-- Opening Marker --

-- pv_equiv track=rewrite | github.com/Alibabbba/Biostuff | DNa — kopia.py | Skew_max
-- ===== SOURCE A (Python) =====
-- def Skew(text):
--     skew = 0
--     Skew = []
--     Skew.append(skew)
--     for i in text:
--         if i == "G":
--             skew +=1
--             Skew.append(skew)
--         elif i == "C":
--             skew -= 1
--             Skew.append(skew)
--         else:
--             skew = skew
--             Skew.append(skew)
--     return Skew
--
-- def Skew_max(text):
--     skew = Skew(text)
--     _max = []
--     high = 0
--     for i in skew:
--         if i > high:
--             high = i
--     for j in range (len(skew)):
--         if skew[j] == high:
--             _max.append(j)
--     return _max
-- ===== SOURCE B (Python) =====
-- def Skew_max(text):
--     skew = 0
--     best = 0
--     _max = [0]
--     for pos, ch in enumerate(text, 1):
--         if ch == "G":
--             skew += 1
--         elif ch == "C":
--             skew -= 1
--         if skew > best:
--             best = skew
--             _max = [pos]
--         elif skew == best:
--             _max.append(pos)
--     return _max
-- ===== Notes on version B (the rewrite author's own statement) =====
-- stated objective: simpler
-- what changed: Single pass tracking running skew, current best and index list in place, instead of materialising the full skew array and then scanning it twice (once for the max, once for the indices).
import Mathlib
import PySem

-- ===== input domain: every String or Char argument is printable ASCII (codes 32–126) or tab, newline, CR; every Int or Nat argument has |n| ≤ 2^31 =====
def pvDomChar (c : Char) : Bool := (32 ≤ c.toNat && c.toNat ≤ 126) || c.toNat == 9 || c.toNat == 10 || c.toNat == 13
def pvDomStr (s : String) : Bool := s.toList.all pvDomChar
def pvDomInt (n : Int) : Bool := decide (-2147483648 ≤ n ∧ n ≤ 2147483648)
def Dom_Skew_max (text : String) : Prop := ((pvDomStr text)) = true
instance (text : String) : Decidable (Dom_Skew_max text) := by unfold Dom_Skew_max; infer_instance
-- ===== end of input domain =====

-- B replaces A's three passes (build the full skew array, scan for its max, scan again for
-- the indices) by a single pass keeping a running skew, the best value and the index list.

-- ===== PORT A =====
-- helper Skew: builds [0] then appends the running skew after every character
def SkewArr (cs : List Char) : List Int :=
  (cs.foldl (fun (p : Int × List Int) c =>
      if c = 'G' then (p.1 + 1, p.2 ++ [p.1 + 1])
      else if c = 'C' then (p.1 - 1, p.2 ++ [p.1 - 1])
      else (p.1, p.2 ++ [p.1])) (0, [0])).2

def Skew_max (text : String) : List Int :=
  let skew := SkewArr text.toList
  let high := skew.foldl (fun h i => if i > h then i else h) 0
  (List.range skew.length).foldl
    (fun acc j => if skew.getD j 0 = high then acc ++ [(j : Int)] else acc) []

-- ===== PORT B =====
-- the single loop of Source B: state (skew, best, _max), position counted from 1
def SkewMaxGo (cs : List Char) (pos : Int) (skew best : Int) (ms : List Int) : List Int :=
  match cs with
  | [] => ms
  | c :: rest =>
    let s' := if c = 'G' then skew + 1 else if c = 'C' then skew - 1 else skew
    if s' > best then SkewMaxGo rest (pos + 1) s' s' [pos]
    else if s' = best then SkewMaxGo rest (pos + 1) s' best (ms ++ [pos])
    else SkewMaxGo rest (pos + 1) s' best ms

def Skew_max_alt (text : String) : List Int :=
  SkewMaxGo text.toList 1 0 0 [0]

-- ===== PRECONDITION & SPEC =====
def Spec_Skew_max (text : String) (out : List Int) : Prop := out = Skew_max_alt text
instance (text : String) (out : List Int) : Decidable (Spec_Skew_max text out) := by unfold Spec_Skew_max; infer_instance

-- ===== CLAIM (what is proved, stated in full; the proofs are below) =====
def Claim_equal_Skew_max : Prop := ∀ (text : String), Dom_Skew_max text → Spec_Skew_max text (Skew_max text)

-- ===== LEMMAS AND PROOFS =====

-- per-character skew step
def stepC (s : Int) (c : Char) : Int :=
  if c = 'G' then s + 1 else if c = 'C' then s - 1 else s

-- the tail of the skew array (values after each character), starting from skew s
def skewTail (s : Int) (cs : List Char) : List Int :=
  match cs with
  | [] => []
  | c :: rest => stepC s c :: skewTail (stepC s c) rest

-- positions (counted from p) of the elements of l equal to h
def idxEq (l : List Int) (p : Int) (h : Int) : List Int :=
  match l with
  | [] => []
  | x :: rest => if x = h then p :: idxEq rest (p + 1) h else idxEq rest (p + 1) h

-- B's loop, abstracted over the list of future skew values
def collect (l : List Int) (p b : Int) (ms : List Int) : Int × List Int :=
  match l with
  | [] => (b, ms)
  | x :: rest =>
    if x > b then collect rest (p + 1) x [p]
    else if x = b then collect rest (p + 1) b (ms ++ [p])
    else collect rest (p + 1) b ms

lemma skewArr_eq (cs : List Char) : ∀ (s : Int) (acc : List Int),
    (cs.foldl (fun (p : Int × List Int) c =>
      if c = 'G' then (p.1 + 1, p.2 ++ [p.1 + 1])
      else if c = 'C' then (p.1 - 1, p.2 ++ [p.1 - 1])
      else (p.1, p.2 ++ [p.1])) (s, acc)).2 = acc ++ skewTail s cs := by
  induction cs with
  | nil => intro s acc; simp [skewTail]
  | cons c rest ih =>
    intro s acc
    simp only [List.foldl_cons, skewTail]
    by_cases hg : c = 'G'
    · simp [hg, stepC, ih]
    · by_cases hc : c = 'C'
      · simp [hc, stepC, ih]
      · simp [hg, hc, stepC, ih]

lemma go_eq_collect (cs : List Char) : ∀ (p s b : Int) (ms : List Int),
    SkewMaxGo cs p s b ms = (collect (skewTail s cs) p b ms).2 := by
  induction cs with
  | nil => intro p s b ms; simp [SkewMaxGo, skewTail, collect]
  | cons c rest ih =>
    intro p s b ms
    simp only [SkewMaxGo, skewTail, collect, stepC]
    split_ifs <;> simp_all

lemma high_eq_max (l : List Int) : ∀ (b : Int),
    l.foldl (fun h i => if i > h then i else h) b = l.foldl max b := by
  induction l with
  | nil => intro b; rfl
  | cons x rest ih =>
    intro b
    simp only [List.foldl_cons, ih]
    congr 1
    rw [max_comm]
    simp [max_def]
    split_ifs <;> omega

lemma le_foldl_max (l : List Int) : ∀ (b : Int), b ≤ l.foldl max b := by
  induction l with
  | nil => intro b; simp
  | cons x rest ih =>
    intro b
    exact le_trans (le_max_left b x) (ih (max b x))

lemma collect_spec (l : List Int) : ∀ (p b : Int) (ms : List Int),
    collect l p b ms =
      (l.foldl max b,
       (if l.foldl max b = b then ms else []) ++ idxEq l p (l.foldl max b)) := by
  induction l with
  | nil => intro p b ms; simp [collect, idxEq]
  | cons x rest ih =>
    intro p b ms
    have hb := le_foldl_max rest
    simp only [collect, List.foldl_cons, idxEq]
    by_cases h1 : x > b
    · have hmax : max b x = x := max_eq_right (le_of_lt h1)
      rw [if_pos h1, ih]
      simp only [hmax]
      have hne : rest.foldl max x ≠ b := by have := hb x; omega
      rw [if_neg hne]
      by_cases h2 : rest.foldl max x = x
      · simp [h2]
      · rw [if_neg h2, if_neg (fun h => h2 h.symm)]
    · have hmax : max b x = b := max_eq_left (by omega)
      rw [if_neg h1]
      simp only [hmax]
      by_cases h2 : x = b
      · rw [if_pos h2, ih]
        by_cases h3 : rest.foldl max b = b
        · simp [h3, h2, List.append_assoc]
        · rw [if_neg h3, if_neg h3, if_neg (by rw [h2]; exact fun h => h3 h.symm)]
      · rw [if_neg h2, ih]
        have hxm : ¬ x = rest.foldl max b := by
          have := hb b
          by_cases h3 : rest.foldl max b = b <;> omega
        rw [if_neg hxm]

lemma range_collect (l : List Int) (h : Int) : ∀ (k : Nat) (acc : List Int),
    (List.range l.length).foldl
      (fun a j => if l.getD j 0 = h then a ++ [((k + j : Nat) : Int)] else a) acc
    = acc ++ idxEq l (k : Int) h := by
  induction l with
  | nil => intro k acc; simp [idxEq]
  | cons x rest ih =>
    intro k acc
    rw [List.length_cons, List.range_succ_eq_map, List.foldl_cons, List.foldl_map]
    have hfun : (fun (a : List Int) (j : Nat) =>
        if (x :: rest).getD (j + 1) 0 = h then a ++ [((k + (j + 1) : Nat) : Int)] else a)
        = (fun a j => if rest.getD j 0 = h then a ++ [(((k + 1) + j : Nat) : Int)] else a) := by
      funext a j
      have : k + (j + 1) = (k + 1) + j := by omega
      simp [this]
    by_cases hx : x = h
    · simp only [Nat.succ_eq_add_one, List.getD_cons_zero, if_pos hx, Nat.add_zero]
      rw [hfun, ih (k + 1)]
      simp [idxEq, hx]
    · simp only [Nat.succ_eq_add_one, List.getD_cons_zero, if_neg hx, Nat.add_zero]
      rw [hfun, ih (k + 1)]
      simp [idxEq, hx]

lemma range_collect_zero (l : List Int) (h : Int) :
    (List.range l.length).foldl
      (fun a j => if l.getD j 0 = h then a ++ [(j : Int)] else a) []
    = idxEq l 0 h := by
  have := range_collect l h 0 []
  simpa using this

-- ===== VERDICT (by name: the statement is the Claim_ definition above) =====
theorem Skew_max_spec : Claim_equal_Skew_max := by
  intro text _
  unfold Spec_Skew_max Skew_max Skew_max_alt SkewArr
  rw [skewArr_eq text.toList 0 [0], go_eq_collect, collect_spec]
  set t := skewTail 0 text.toList with ht
  simp only []
  have hM : ((0 : Int) :: t).foldl max 0 = t.foldl max 0 := by
    simp [List.foldl_cons]
  rw [high_eq_max, List.singleton_append, hM]
  set M := t.foldl max 0 with hMdef
  have hM0 : 0 ≤ M := le_foldl_max t 0
  rw [range_collect_zero]
  simp only [idxEq]
  by_cases h : M = 0
  · rw [if_pos (by omega : (0:Int) = M), if_pos h]
    simp
  · rw [if_neg (by omega : ¬ (0:Int) = M), if_neg h]
    simp
theorem flatMap_congr_mem {α β : Type} (l : List α) (f g : α → List β)
    (h : ∀ a ∈ l, f a = g a) : l.flatMap f = l.flatMap g := by
  simp only [List.flatMap]
  exact congrArg List.flatten (List.map_congr_left h)

-- inserting x into a descending-by-key grouped flatten, key x already a group key
theorem insert_grouped_mem (key : String → String) (x : String)
    (DK : List String) (g : String → List String)
    (hdesc : DK.Pairwise (fun a b => b < a))
    (hg : ∀ k ∈ DK, ∀ t ∈ g k, key t = k)
    (hc : key x ∈ DK) :
    PySem.List.insertBy (fun a b => decide (key b < key a)) x (DK.flatMap g)
      = DK.flatMap (fun k => g k ++ if key x == k then [x] else []) := by
  induction DK with
  | nil => cases hc
  | cons k rest ih =>
    rw [List.pairwise_cons] at hdesc
    obtain ⟨hk, hrest⟩ := hdesc
    rw [List.flatMap_cons, List.flatMap_cons]
    by_cases hkc : key x = k
    · have h1 : ∀ y ∈ g k, (fun a b => decide (key b < key a)) x y = false := by
        intro y hy
        have hky := hg k List.mem_cons_self y hy
        simp only [hky, hkc]
        exact decide_eq_false (lt_irrefl _)
      rw [insertBy_append_of_not_before _ _ _ _ h1]
      have h2 : ∀ y ∈ rest.flatMap g, (fun a b => decide (key b < key a)) x y = true := by
        intro y hy
        obtain ⟨k', hk', hy'⟩ := List.mem_flatMap.mp hy
        simp only [hg k' (List.mem_cons_of_mem _ hk') y hy', hkc]
        exact decide_eq_true (hk k' hk')
      rw [insertBy_front_of_all_before _ _ _ h2]
      have h3 : rest.flatMap (fun k' => g k' ++ if key x == k' then [x] else [])
          = rest.flatMap g := by
        apply flatMap_congr_mem
        intro k' hk'
        have hne : (key x == k') = false := by
          have hlt : k' < key x := hkc ▸ hk k' hk'
          exact beq_eq_false_iff_ne.mpr (fun h => absurd hlt (h ▸ lt_irrefl _))
        simp [hne]
      rw [h3]
      have hbe : (key x == k) = true := beq_iff_eq.mpr hkc
      simp [hbe]
    · have hc' : key x ∈ rest := by
        rcases List.mem_cons.mp hc with h | h
        · exact absurd h hkc
        · exact h
      have hlt : key x < k := hk _ hc'
      have h1 : ∀ y ∈ g k, (fun a b => decide (key b < key a)) x y = false := by
        intro y hy
        simp only [hg k List.mem_cons_self y hy]
        exact decide_eq_false (lt_asymm hlt)
      rw [insertBy_append_of_not_before _ _ _ _ h1,
        ih hrest (fun k' h' => hg k' (List.mem_cons_of_mem _ h')) hc']
      have hbe : (key x == k) = false := beq_eq_false_iff_ne.mpr hkc
      simp [hbe]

-- Closing Marker --

Task details »
Set down each line of the material verbatim, from the first line through the line that contains "def Dom_Skew_max (text".

The completed task »
-- pv_equiv track=rewrite | github.com/Alibabbba/Biostuff | DNa — kopia.py | Skew_max
-- ===== SOURCE A (Python) =====
-- def Skew(text):
--     skew = 0
--     Skew = []
--     Skew.append(skew)
--     for i in text:
--         if i == "G":
--             skew +=1
--             Skew.append(skew)
--         elif i == "C":
--             skew -= 1
--             Skew.append(skew)
--         else:
--             skew = skew
--             Skew.append(skew)
--     return Skew
--
-- def Skew_max(text):
--     skew = Skew(text)
--     _max = []
--     high = 0
--     for i in skew:
--         if i > high:
--             high = i
--     for j in range (len(skew)):
--         if skew[j] == high:
--             _max.append(j)
--     return _max
-- ===== SOURCE B (Python) =====
-- def Skew_max(text):
--     skew = 0
--     best = 0
--     _max = [0]
--     for pos, ch in enumerate(text, 1):
--         if ch == "G":
--             skew += 1
--         elif ch == "C":
--             skew -= 1
--         if skew > best:
--             best = skew
--             _max = [pos]
--         elif skew == best:
--             _max.append(pos)
--     return _max
-- ===== Notes on version B (the rewrite author's own statement) =====
-- stated objective: simpler
-- what changed: Single pass tracking running skew, current best and index list in place, instead of materialising the full skew array and then scanning it twice (once for the max, once for the indices).
import Mathlib
import PySem

-- ===== input domain: every String or Char argument is printable ASCII (codes 32–126) or tab, newline, CR; every Int or Nat argument has |n| ≤ 2^31 =====
def pvDomChar (c : Char) : Bool := (32 ≤ c.toNat && c.toNat ≤ 126) || c.toNat == 9 || c.toNat == 10 || c.toNat == 13
def pvDomStr (s : String) : Bool := s.toList.all pvDomChar
def pvDomInt (n : Int) : Bool := decide (-2147483648 ≤ n ∧ n ≤ 2147483648)
def Dom_Skew_max (text : String) : Prop := ((pvDomStr text)) = true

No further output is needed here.